I could complain, you know…..

For all the things that I have going on in my life right now, well, I really could complain.  Let’s see, I find a kindergartner (our granddaughter) in my bed every day at 7:15am, get up, help her get fed and ready for school, take her to school, come home, get my quadriplegic husband up and into the bathroom to get him cleaned up, run out the door to meet the bus at the end of our street, get back into the house, become the “lunch lady” (everyone in our family knows that is an oxymoron statement), clean up lunch, get papa out of his wheelchair, help him walk around our island in the kitchen, get him to his lazyboy chair and get him all settled, help granddaughter get some homework done, do a load of laundry (that is just getting the water running to fill it, I might remember to go back and put the clothes in) do the dishes, straighten up the bathroom and clean out the tub, empty the trash cans, put away the laundry done 3 days ago and then I might get to sit down, only to have to help papa with restroom detail.  Did I mention that granddaughter has probably asked Grandma for help a time or two?  So I sit down at the computer because I just had this really great thought about something I want to write about, only to get here, and I can’t remember what it was I wanted to write about.  My husband firmly believes I have a case of adult ADD.  I guess it could be called that, and I could complain about that, but really, I think I am just trying to do 12 things at once, and get distracted…. oh, I guess that is ADD.

Believe me, I am NOT complaining.  I really could, I guess.  But why?  Why should I?  Maybe my life isn’t one of the most funnest (proper grammar for a child), but why would I complain?  One of the dearest scriptures I know is, “The joy of the LORD is my strength”.  I am not doing one ounce of this alone.  Were it not for the LORD and the strength, comfort, love, guidance, knowledge, wisdom and compassion He has showed me, I couldn’t do any of this!  Then I might really be able to complain.

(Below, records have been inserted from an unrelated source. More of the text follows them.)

-- pv_equiv track=rewrite | github.com/omkar7887/Chat-Bot | chatbot.py | simple_chatbot
-- ===== SOURCE A (Python) =====
-- def simple_chatbot(user_input):
--     # Convert user input to lowercase for case-insensitivity
--     user_input = user_input.lower()
--
--     # Define predefined rules and responses
--     greetings = ['hello', 'hi', 'hey']
--     farewells = ['bye', 'goodbye', 'see you']
--     questions = ['how are you', 'what is your name', 'who created you']
--
--     # Check user input against predefined rules
--     if any(greeting in user_input for greeting in greetings):
--         return "Hello! How can I help you today?"
--
--     elif any(farewell in user_input for farewell in farewells):
--         return "Goodbye! Have a great day."
--
--     elif any(question in user_input for question in questions):
--         if 'how are you' in user_input:
--             return "I'm just a computer program, but I'm doing well. Thanks for asking!"
--         elif 'what is your name' in user_input:
--             return "Manu."
--         elif 'who created you' in user_input:
--             return "I was created by a programmer using Python."
--
--     else:
--         return "I'm sorry, I don't understand that. Can you please rephrase or ask another question?"
-- ===== SOURCE B (Python) =====
-- def simple_chatbot(user_input):
--     text = user_input.lower()
--     phrases = ['hello', 'hi', 'hey', 'bye', 'goodbye', 'see you',
--                'how are you', 'what is your name', 'who created you']
--     replies = ["Hello! How can I help you today?"] * 3 + \
--               ["Goodbye! Have a great day."] * 3 + \
--               ["I'm just a computer program, but I'm doing well. Thanks for asking!",
--                "Manu.",
--                "I was created by a programmer using Python."]
--     hits = [i for i, phrase in enumerate(phrases) if phrase in text]
--     if hits:
--         return replies[min(hits)]
--     return "I'm sorry, I don't understand that. Can you please rephrase or ask another question?"
-- ===== Notes on version B (the rewrite author's own statement) =====
-- stated objective: alternative
-- what changed: Replaces A's nested if/elif group classifier (with early exit) by exhaustive scoring: B collects the indices of ALL matching phrases in one comprehension and selects the reply of the minimum (highest-priority) index, with a default when no phrase matches.
import Mathlib
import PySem

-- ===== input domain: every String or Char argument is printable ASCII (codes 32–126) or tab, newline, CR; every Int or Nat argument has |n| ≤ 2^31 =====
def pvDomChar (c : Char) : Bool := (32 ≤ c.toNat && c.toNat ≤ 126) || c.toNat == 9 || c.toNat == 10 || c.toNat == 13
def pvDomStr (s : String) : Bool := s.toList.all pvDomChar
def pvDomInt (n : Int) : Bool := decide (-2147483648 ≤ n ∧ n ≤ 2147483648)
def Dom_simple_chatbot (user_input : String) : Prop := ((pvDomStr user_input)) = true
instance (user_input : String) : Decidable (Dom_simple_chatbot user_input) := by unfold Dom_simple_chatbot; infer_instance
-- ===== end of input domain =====

-- B replaces A's early-exit nested if/elif group classifier by exhaustive scoring:
-- collect the indices of ALL matching phrases and answer with the reply of the minimum
-- (highest-priority) index (alternative decomposition, same cost).

-- ===== PORT A =====
def simple_chatbot (user_input : String) : String :=
  let ui := PySem.Str.lower user_input
  let greetings : List String := ["hello", "hi", "hey"]
  let farewells : List String := ["bye", "goodbye", "see you"]
  let questions : List String := ["how are you", "what is your name", "who created you"]
  if greetings.any (fun g => PySem.Str.isIn g ui) then
    "Hello! How can I help you today?"
  else if farewells.any (fun f => PySem.Str.isIn f ui) then
    "Goodbye! Have a great day."
  else if questions.any (fun q => PySem.Str.isIn q ui) then
    if PySem.Str.isIn "how are you" ui then
      "I'm just a computer program, but I'm doing well. Thanks for asking!"
    else if PySem.Str.isIn "what is your name" ui then
      "Manu."
    else if PySem.Str.isIn "who created you" ui then
      "I was created by a programmer using Python."
    else
      -- unreachable: the guard 'questions.any' guarantees one of the three branches fires
      "I'm sorry, I don't understand that. Can you please rephrase or ask another question?"
  else
    "I'm sorry, I don't understand that. Can you please rephrase or ask another question?"

-- ===== PORT B =====
def simple_chatbot_alt (user_input : String) : String :=
  let text := PySem.Str.lower user_input
  let phrases : List String :=
    ["hello", "hi", "hey", "bye", "goodbye", "see you",
     "how are you", "what is your name", "who created you"]
  let replies : List String :=
    ["Hello! How can I help you today?", "Hello! How can I help you today?",
     "Hello! How can I help you today?", "Goodbye! Have a great day.",
     "Goodbye! Have a great day.", "Goodbye! Have a great day.",
     "I'm just a computer program, but I'm doing well. Thanks for asking!",
     "Manu.", "I was created by a programmer using Python."]
  let hits : List Int :=
    ((PySem.List.enumerate phrases 0).filter (fun ip => PySem.Str.isIn ip.2 text)).map
      (fun ip => ip.1)
  match PySem.List.min? hits (fun i => i) with
  | some i =>
      -- replies[min(hits)]: the index is always in range (0 ≤ i ≤ 8), so getD is unreachable
      (PySem.List.pyGet? replies i).getD
        "I'm sorry, I don't understand that. Can you please rephrase or ask another question?"
  | none =>
      "I'm sorry, I don't understand that. Can you please rephrase or ask another question?"

-- ===== PRECONDITION & SPEC =====
def Spec_simple_chatbot (user_input : String) (out : String) : Prop := out = simple_chatbot_alt user_input
instance (user_input : String) (out : String) : Decidable (Spec_simple_chatbot user_input out) := by unfold Spec_simple_chatbot; infer_instance

-- ===== CLAIM =====
def Claim_equal_simple_chatbot : Prop := ∀ (user_input : String), Dom_simple_chatbot user_input → Spec_simple_chatbot user_input (simple_chatbot user_input)

-- ===== LEMMAS AND PROOFS =====

-- ===== VERDICT =====
theorem simple_chatbot_spec : Claim_equal_simple_chatbot := by
  intro ui _
  unfold Spec_simple_chatbot simple_chatbot simple_chatbot_alt
  simp only [PySem.List.enumerate_cons, PySem.List.enumerate_nil, List.filter_cons,
    List.filter_nil, List.any_cons, List.any_nil, Bool.or_false]
  generalize PySem.Str.isIn "hello" (PySem.Str.lower ui) = b1
  generalize PySem.Str.isIn "hi" (PySem.Str.lower ui) = b2
  generalize PySem.Str.isIn "hey" (PySem.Str.lower ui) = b3
  generalize PySem.Str.isIn "bye" (PySem.Str.lower ui) = b4
  generalize PySem.Str.isIn "goodbye" (PySem.Str.lower ui) = b5
  generalize PySem.Str.isIn "see you" (PySem.Str.lower ui) = b6
  generalize PySem.Str.isIn "how are you" (PySem.Str.lower ui) = b7
  generalize PySem.Str.isIn "what is your name" (PySem.Str.lower ui) = b8
  generalize PySem.Str.isIn "who created you" (PySem.Str.lower ui) = b9
  cases b1 <;> cases b2 <;> cases b3 <;> cases b4 <;> cases b5 <;> cases b6 <;>
    cases b7 <;> cases b8 <;> cases b9 <;> rfl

How can I, a sinner, convicted and unclean, complain?  My LORD and My God suffered an agonizing, horrific death just so that I wouldn’t have to!  When was the last time I had a crown of thorns, crushed upon my skull, and I didn’t utter a word? NEVER.  I get a paper cut and think I’m dying.  When was the last time someone whipped my back into shreds of skin, and didn’t utter a word?  NEVER.  When was the last time I was made to carry a heavy wooden cross a mile down the road after being beaten, battered and bruised; and I didn’t utter a word?  NEVER.  When was the last time I allowed someone to nail my hand and feet to the cross and put me up on it; and I didn’t utter a word? NEVER.  But instead of complaining, Jesus made this comment, “Father, forgive them, for they know not what they do.”  Get the picture?  Did Jesus complain?  No.  So neither should I.  How can I after what He endured to bring me to Himself?

Isaiah 53:7 “He was oppressed and He was afflicted, yet He did not open His mouth; like a lamb that is led to slaughter, and like a sheep that is silent before its shearers, so He did not open His mouth.”

I want to be like Jesus; Jesus did not complain because of His circumstances, and they were a whole lot worse than mine.  So I could complain, but I choose not to.  Instead, I will Praise the LORD with me my mouth.  For He alone is worthy to be praised!